I Think I'm Gonna Have To Get Me Some Of Them Boot Blankets. Anywhere Yall Know Of That's Got Em For Cheaper Than $50 Like They Are On The Website?


----------



## FX Jenkins (Dec 16, 2004)

I used the boot blankets for years and they do work...also Arctic Sheild came out with a thinner, lighter weight version that works just as well if you don't want to take your boots off.."retain" technology or something like that.. thy're better for packing in places too..


----------



## FX Jenkins (Dec 16, 2004)

You might be right...I've only used mine last and this year...I'll let all know if they start to "desinegrate"...Had 17 degrees up here in VA this morn...Saturday will be the next time I break em out....


----------



## marknga (Dec 16, 2004)

Something I started using a couple of years ago are the "boot liners". They look like a real thin pair of socks, actually they are nylon (yeah I can hear the giggles now) but I swear I can put on the boot liners then a pair of wool socks and my feet stay warm. If it is real cold (like zero degrees in Wyoming and 10" of snow) I wear 2 pairs of socks. They wick away the moisture and I swear by em, you can find them at Wally World for $1.97 a pair.
Of course make sure your boots are big enough to allow a cushion of air around your foot.

Mark


----------



## frankwright (Dec 16, 2004)

I have a pair of 1200 Gram Insulated boots. I wear a wicking liner sock and a good wool sock over it. If it gets around 32 degrees and I am sitting in a stand my toes will get cold.

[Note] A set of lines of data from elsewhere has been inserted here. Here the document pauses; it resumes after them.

-- pv_equiv track=rewrite | github.com/Dan-jpg2/CSIK_Prog | modul9/v5_7.py | daily_ohlc_optimized
-- ===== SOURCE A (Python) =====
-- from itertools import groupby
-- from operator import itemgetter
--
-- def daily_ohlc_optimized(records):
--     result = []
--     for date, group in groupby(records, key=itemgetter(0)):
--         prices = [price for _, _, price in group]
--         open_ = prices[0]
--         high = max(prices)
--         low = min(prices)
--         close = prices[-1]
--         result.append((date, open_, high, low, close))
--     return result
-- ===== SOURCE B (Python) =====
-- def daily_ohlc_optimized(records):
--     result = []
--     cur = None  # (date, open, high, low, close)
--     for date, _, price in records:
--         if cur is not None and cur[0] == date:
--             cur = (date, cur[1], max(cur[2], price), min(cur[3], price), price)
--         else:
--             if cur is not None:
--                 result.append(cur)
--             cur = (date, price, price, price, price)
--     if cur is not None:
--         result.append(cur)
--     return result
-- ===== Notes on version B (the rewrite author's own statement) =====
-- stated objective: alternative
-- what changed: Replaces groupby plus a per-group prices list scanned four times (max, min, index 0, index -1) with a single pass carrying a running (date, open, high, low, close) accumulator that is flushed when the date changes; it trades the builtin group scans for per-record updates, so it is not measurably faster.
import Mathlib
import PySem

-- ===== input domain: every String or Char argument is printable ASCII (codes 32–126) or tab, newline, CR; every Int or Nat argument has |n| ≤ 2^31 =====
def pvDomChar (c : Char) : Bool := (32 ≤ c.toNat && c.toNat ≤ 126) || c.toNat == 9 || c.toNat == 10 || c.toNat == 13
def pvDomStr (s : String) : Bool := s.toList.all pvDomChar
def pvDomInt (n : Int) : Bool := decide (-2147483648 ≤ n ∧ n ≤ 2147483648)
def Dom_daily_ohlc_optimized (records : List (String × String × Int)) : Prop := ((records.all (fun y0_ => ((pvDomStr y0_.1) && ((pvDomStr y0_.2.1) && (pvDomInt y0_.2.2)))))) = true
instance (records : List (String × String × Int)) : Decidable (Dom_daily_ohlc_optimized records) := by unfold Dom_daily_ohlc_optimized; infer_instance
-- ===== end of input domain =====

-- B replaces groupby + a per-group prices list scanned four times by one pass with a
-- running (date, open, high, low, close) accumulator flushed on date change (objective: alternative decomposition).

-- ===== PORT A =====
-- groupby(records, key=itemgetter(0)) yields consecutive runs of equal first components:
-- here the run after the head record is takeWhile / dropWhile on key equality.
def daily_ohlc_optimized (records : List (String × String × Int)) : List (String × Int × Int × Int × Int) :=
  match records with
  | [] => []
  | (d, _, p) :: rest =>
    let grp := rest.takeWhile (fun r => r.1 == d)
    let prices : List Int := p :: grp.map (fun r => r.2.2)
    let open_ := prices.headD 0            -- prices[0]; prices is nonempty
    let high := (PySem.List.max? prices (fun x => x)).getD 0   -- max(prices); nonempty
    let low := (PySem.List.min? prices (fun x => x)).getD 0    -- min(prices); nonempty
    let close := prices.getLastD 0         -- prices[-1]; nonempty
    (d, open_, high, low, close) :: daily_ohlc_optimized (rest.dropWhile (fun r => r.1 == d))
termination_by records.length
decreasing_by
  simp only [List.length_cons]
  exact Nat.lt_succ_of_le (List.length_dropWhile_le _ _)

-- ===== PORT B =====
def ohlcGo (cur : String × Int × Int × Int × Int) : List (String × String × Int) → List (String × Int × Int × Int × Int)
  | [] => [cur]
  | (d, _, p) :: rest =>
    if cur.1 == d then
      ohlcGo (cur.1, cur.2.1, max cur.2.2.1 p, min cur.2.2.2.1 p, p) rest
    else
      cur :: ohlcGo (d, p, p, p, p) rest

def daily_ohlc_optimized_alt (records : List (String × String × Int)) : List (String × Int × Int × Int × Int) :=
  match records with
  | [] => []
  | (d, _, p) :: rest => ohlcGo (d, p, p, p, p) rest

-- ===== PRECONDITION & SPEC =====
def Spec_daily_ohlc_optimized (records : List (String × String × Int)) (out : List (String × Int × Int × Int × Int)) : Prop := out = daily_ohlc_optimized_alt records
instance (records : List (String × String × Int)) (out : List (String × Int × Int × Int × Int)) : Decidable (Spec_daily_ohlc_optimized records out) := by unfold Spec_daily_ohlc_optimized; infer_instance

-- ===== CLAIM (what is proved, stated in full; the proofs are below) =====
def Claim_equal_daily_ohlc_optimized : Prop := ∀ (records : List (String × String × Int)), Dom_daily_ohlc_optimized records → Spec_daily_ohlc_optimized records (daily_ohlc_optimized records)

-- ===== LEMMAS AND PROOFS =====

-- the fold that keeps only the last element is getLastD of the cons
lemma foldl_last (t : List Int) : ∀ c : Int, t.foldl (fun _ x => x) c = (c :: t).getLastD 0 := by
  induction t with
  | nil => intro c; simp
  | cons x xs ih => intro c; simpa using ih x

-- B's inner loop, characterised by A's group decomposition
lemma ohlcGo_eq (rest : List (String × String × Int)) :
    ∀ (d : String) (o h l c : Int),
    ohlcGo (d, o, h, l, c) rest =
      (d, o,
        (rest.takeWhile (fun r => r.1 == d)).foldl (fun a r => max a r.2.2) h,
        (rest.takeWhile (fun r => r.1 == d)).foldl (fun a r => min a r.2.2) l,
        (rest.takeWhile (fun r => r.1 == d)).foldl (fun _ r => r.2.2) c)
      :: daily_ohlc_optimized_alt (rest.dropWhile (fun r => r.1 == d)) := by
  induction rest with
  | nil => intro d o h l c; simp [ohlcGo, daily_ohlc_optimized_alt]
  | cons r t ih =>
    intro d o h l c
    obtain ⟨d', s', p⟩ := r
    by_cases hd : d' = d
    · subst hd
      simp only [ohlcGo, List.takeWhile_cons, List.dropWhile_cons, beq_self_eq_true, if_true]
      simpa [List.foldl_cons] using ih d' o (max h p) (min l p) p
    · have hb : (d == d') = false := beq_eq_false_iff_ne.mpr (fun h => hd h.symm)
      have hb' : ((d', s', p).1 == d) = false := beq_eq_false_iff_ne.mpr hd
      simp only [ohlcGo, hb, List.takeWhile_cons, hb', if_false, Bool.false_eq_true,
        List.dropWhile_cons, List.foldl_nil]
      rfl

lemma main_eq (records : List (String × String × Int)) :
    daily_ohlc_optimized records = daily_ohlc_optimized_alt records := by
  induction records using daily_ohlc_optimized.induct with
  | case1 => simp [daily_ohlc_optimized, daily_ohlc_optimized_alt]
  | case2 d s p rest ih =>
    rw [daily_ohlc_optimized]
    rw [daily_ohlc_optimized_alt, ohlcGo_eq]
    set grp := List.takeWhile (fun r : String × String × Int => r.1 == d) rest with hgrp
    have hmax : (PySem.List.max? (p :: grp.map (fun r => r.2.2)) (fun x => x)).getD 0
        = grp.foldl (fun a r => max a r.2.2) p := by
      rw [PySem.List.max?_id_cons]
      simp [List.foldl_map]
    have hmin : (PySem.List.min? (p :: grp.map (fun r => r.2.2)) (fun x => x)).getD 0
        = grp.foldl (fun a r => min a r.2.2) p := by
      rw [PySem.List.min?_id_cons]
      simp [List.foldl_map]
    have hlast : (p :: grp.map (fun r => r.2.2)).getLastD 0
        = grp.foldl (fun _ r => r.2.2) p := by
      rw [← foldl_last]
      simp [List.foldl_map]
    simp only [hmax, hmin, ← hlast, ih, List.headD_cons]

-- ===== VERDICT (by name: the statement is the Claim_ definition above) =====
theorem daily_ohlc_optimized_spec : Claim_equal_daily_ohlc_optimized := by
  intro records _
  unfold Spec_daily_ohlc_optimized
  exact main_eq records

The chemical toe warmers are the answer for me also. Last week I fished all day in 34 degree to 45 degree temps with wool socks and tennis shoes with a heat pack under my toes in each shoe and to be honest,once or twice my toes almost got too warm.


----------



## Jim Thompson (Dec 17, 2004)

Seems like ya'll sure are trying hard to keep your toes warm....look at my post again, 2nd reply, no cold toes and no electric blankets or sleeping bags wrapped around my toes

Jim


----------



## dave (Dec 18, 2004)

*Toasty-Toes*

from Wal-Mart. Works every time.


----------



## frankwright (Dec 18, 2004)

It was cold this morning and I stuck a toe warmer to the bottom of each sock. My toes stayed nice and warm.
Also,to keep your feer warm keep your head warm. A good wool or insulated hat will make a world of difference. Add a warm face mask if it is really cold.


----------